AI Documentation -- Model Cards and Impact Assessments
Documentation is how governance becomes tangible. Model cards, dataset datasheets, and impact assessments are the artifacts that prove you know what your AI does, where it fails, and what risks it carries.
Documentation is how governance becomes tangible. Model cards, dataset datasheets, and impact assessments are the artifacts that prove you know what your AI does, where it fails, and what risks it carries.

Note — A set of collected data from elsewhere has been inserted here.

-- pv_equiv track=rewrite | github.com/Yorkre/Trabajo-ProgrAv | codigocasidefinitivo.py | _eval_line_consecutive
-- ===== SOURCE A (Python) =====
-- BASE_PAYOUT = {
--     "BALL": 3,
--     "MEGAPHONE": 2,
--     "BOOT": 5,
--     "SHIRT": 8,
--     "GOAL": 12,
--     "TROPHY": 40,
--     "WILD": 0,
--     "GOLD": 3   # golden ball pays like a ball (but mainly used for free spins)
-- }
--
-- COUNT_MULT = {3: 1, 4: 4, 5: 12}  # multipliers depending on consecutive count
--
-- def _eval_line_consecutive(symbols_line, bet):
--     wild_key = "WILD"
--     # find first non-wild
--     first_non = None
--     for s in symbols_line:
--         if s != wild_key:
--             first_non = s
--             break
--     # if all wild
--     if first_non is None:
--         cnt = len(symbols_line)
--         if cnt >= 3:
--             return bet * 5, cnt, wild_key
--         return 0, 0, None
--     # count consecutive from left
--     cnt = 0
--     for s in symbols_line:
--         if s == first_non or s == wild_key:
--             cnt += 1
--         else:
--             break
--     if cnt >= 3:
--         base = BASE_PAYOUT.get(first_non, 0)
--         mult = COUNT_MULT.get(cnt, COUNT_MULT[max(COUNT_MULT.keys())])
--         payout = bet * base * mult
--         return payout, cnt, first_non
--     return 0, 0, None
-- ===== SOURCE B (Python) =====
-- def _eval_line_consecutive(symbols_line, bet):
--     # single recursive pass: track the first non-wild symbol and the run length together
--     def run(rest, sym, cnt):
--         if not rest:
--             return sym, cnt
--         head = rest[0]
--         if sym is None:
--             if head == "WILD":
--                 return run(rest[1:], None, cnt + 1)
--             return run(rest[1:], head, cnt + 1)
--         if head == sym or head == "WILD":
--             return run(rest[1:], sym, cnt + 1)
--         return sym, cnt
--     sym, cnt = run(symbols_line, None, 0)
--     if cnt < 3:
--         return 0, 0, None
--     if sym is None:
--         return bet * 5, cnt, "WILD"
--     base = {"BALL": 3, "MEGAPHONE": 2, "BOOT": 5, "SHIRT": 8,
--             "GOAL": 12, "TROPHY": 40, "WILD": 0, "GOLD": 3}.get(sym, 0)
--     mult = {3: 1, 4: 4, 5: 12}.get(cnt, 12)
--     return bet * base * mult, cnt, sym
-- ===== Notes on version B (the rewrite author's own statement) =====
-- stated objective: alternative
-- what changed: Replaced A's two sequential scans (find the first non-wild symbol, then re-count the matching prefix) by one recursive pass that tracks the first non-wild symbol and the run length in a single accumulator, followed by one unified payout step.
import Mathlib
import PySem

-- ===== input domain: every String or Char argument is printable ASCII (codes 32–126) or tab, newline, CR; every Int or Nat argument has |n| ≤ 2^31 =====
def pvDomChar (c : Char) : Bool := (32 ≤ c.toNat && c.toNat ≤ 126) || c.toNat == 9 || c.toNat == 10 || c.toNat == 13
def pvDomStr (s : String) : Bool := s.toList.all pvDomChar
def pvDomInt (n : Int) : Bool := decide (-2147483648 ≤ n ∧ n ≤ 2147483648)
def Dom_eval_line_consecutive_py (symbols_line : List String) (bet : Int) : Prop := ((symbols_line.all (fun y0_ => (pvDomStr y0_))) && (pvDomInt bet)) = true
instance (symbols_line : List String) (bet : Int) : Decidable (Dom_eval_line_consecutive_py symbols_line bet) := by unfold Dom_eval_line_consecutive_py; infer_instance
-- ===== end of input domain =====

-- B merges A's two sequential scans (find first non-wild, then re-count the prefix) into a
-- single recursive pass tracking (first non-wild, run length) together; objective: alternative.


-- ===== PORT A =====
def pyBasePayout : PySem.Dict String Int :=
  PySem.Dict.ofList [("BALL", 3), ("MEGAPHONE", 2), ("BOOT", 5), ("SHIRT", 8),
                     ("GOAL", 12), ("TROPHY", 40), ("WILD", 0), ("GOLD", 3)]
def pyCountMult : PySem.Dict Int Int := PySem.Dict.ofList [(3, 1), (4, 4), (5, 12)]

-- A's first loop: find the first non-wild symbol (break on first hit)
def pyFirstNon : List String → Option String
  | [] => none
  | s :: rest => if s ≠ "WILD" then some s else pyFirstNon rest

-- A's second loop: count consecutive matches from the left (break on first mismatch)
def pyCountCons (first_non : String) : List String → Int
  | [] => 0
  | s :: rest => if s = first_non ∨ s = "WILD" then pyCountCons first_non rest + 1 else 0

def eval_line_consecutive_py (symbols_line : List String) (bet : Int) : Int × Int × Option String :=
  let wild_key := "WILD"
  match pyFirstNon symbols_line with
  | none =>
      let cnt : Int := symbols_line.length
      if cnt ≥ 3 then (bet * 5, cnt, some wild_key) else (0, 0, none)
  | some first_non =>
      let cnt := pyCountCons first_non symbols_line
      if cnt ≥ 3 then
        let base := pyBasePayout.getD first_non 0
        -- COUNT_MULT[max(COUNT_MULT.keys())]: the key is always present, getD's default is unreachable
        let mult := pyCountMult.getD cnt (pyCountMult.getD ((PySem.List.max? pyCountMult.keys (fun k => k)).getD 0) 0)
        (bet * base * mult, cnt, some first_non)
      else (0, 0, none)

-- ===== PORT B =====
def altRun : List String → Option String → Int → Option String × Int
  | [], sym, cnt => (sym, cnt)
  | head :: rest, none, cnt =>
      if head = "WILD" then altRun rest none (cnt + 1)
      else altRun rest (some head) (cnt + 1)
  | head :: rest, some f, cnt =>
      if head = f ∨ head = "WILD" then altRun rest (some f) (cnt + 1)
      else (some f, cnt)

def altBase : PySem.Dict String Int :=
  PySem.Dict.ofList [("BALL", 3), ("MEGAPHONE", 2), ("BOOT", 5), ("SHIRT", 8),
                     ("GOAL", 12), ("TROPHY", 40), ("WILD", 0), ("GOLD", 3)]
def altMult : PySem.Dict Int Int := PySem.Dict.ofList [(3, 1), (4, 4), (5, 12)]

def eval_line_consecutive_py_alt (symbols_line : List String) (bet : Int) : Int × Int × Option String :=
  let p := altRun symbols_line none 0
  let cnt := p.2
  if cnt < 3 then (0, 0, none)
  else
    match p.1 with
    | none => (bet * 5, cnt, some "WILD")
    | some s =>
        let base := altBase.getD s 0
        let mult := altMult.getD cnt 12
        (bet * base * mult, cnt, some s)

-- ===== PRECONDITION & SPEC =====
def Spec_eval_line_consecutive_py (symbols_line : List String) (bet : Int) (out : Int × Int × Option String) : Prop := out = eval_line_consecutive_py_alt symbols_line bet
instance (symbols_line : List String) (bet : Int) (out : Int × Int × Option String) : Decidable (Spec_eval_line_consecutive_py symbols_line bet out) := by unfold Spec_eval_line_consecutive_py; infer_instance

-- ===== CLAIM (what is proved, stated in full; the proofs are below) =====
def Claim_equal_eval_line_consecutive_py : Prop := ∀ (symbols_line : List String) (bet : Int), Dom_eval_line_consecutive_py symbols_line bet → Spec_eval_line_consecutive_py symbols_line bet (eval_line_consecutive_py symbols_line bet)

-- ===== LEMMAS AND PROOFS =====
theorem altRun_some (l : List String) (f : String) (c : Int) :
    altRun l (some f) c = (some f, c + pyCountCons f l) := by
  induction l generalizing c with
  | nil => simp [altRun, pyCountCons]
  | cons head rest ih =>
      simp only [altRun, pyCountCons]
      split_ifs with h
      · rw [ih]; exact Prod.ext rfl (by ring)
      · simp

theorem altRun_none (l : List String) (c : Int) :
    altRun l none c =
      match pyFirstNon l with
      | none => (none, c + l.length)
      | some f => (some f, c + pyCountCons f l) := by
  induction l generalizing c with
  | nil => simp [altRun, pyFirstNon]
  | cons head rest ih =>
      by_cases h : head = "WILD"
      · subst h
        simp only [altRun, pyFirstNon, ne_eq, not_true_eq_false, if_false, ih]
        cases hf : pyFirstNon rest with
        | none => exact Prod.ext rfl (by simp [List.length_cons]; ring)
        | some f =>
            simp only [pyCountCons, or_true, if_true]
            exact Prod.ext rfl (by ring)
      · simp only [altRun, altRun_some, pyFirstNon, ne_eq, h, not_false_eq_true,
          if_true, pyCountCons]
        exact Prod.ext rfl (by simp; ring)

-- ===== VERDICT (by name: the statement is the Claim_ definition above) =====
theorem eval_line_consecutive_py_spec : Claim_equal_eval_line_consecutive_py := by
  intro symbols_line bet _
  unfold Spec_eval_line_consecutive_py eval_line_consecutive_py eval_line_consecutive_py_alt
  rw [altRun_none]
  cases hf : pyFirstNon symbols_line with
  | none =>
      simp only [zero_add]
      by_cases h3 : (symbols_line.length : Int) ≥ 3
      · rw [if_pos h3, if_neg (by omega)]
      · rw [if_neg h3, if_pos (by omega)]
  | some f =>
      simp only [zero_add]
      by_cases h3 : pyCountCons f symbols_line ≥ 3
      · rw [if_pos h3, if_neg (by omega)]
        refine Prod.ext ?_ rfl
        show bet * pyBasePayout.getD f 0 * pyCountMult.getD (pyCountCons f symbols_line)
            (pyCountMult.getD ((PySem.List.max? pyCountMult.keys (fun k => k)).getD 0) 0) =
          bet * altBase.getD f 0 * altMult.getD (pyCountCons f symbols_line) 12
        rfl
      · rw [if_neg h3, if_pos (by omega)]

For high-risk systems under the EU AI Act, Annex IV makes this documentation mandatory.
Why Documentation Matters
Three reasons, in order of immediacy:
- Legal compliance: The EU AI Act (Annex IV) requires detailed technical documentation for high-risk AI systems. Even for limited-risk systems, documentation demonstrates due diligence.
- Institutional knowledge: When the engineer who built the model leaves, the model card is what remains. Without it, you’re flying blind on a production system.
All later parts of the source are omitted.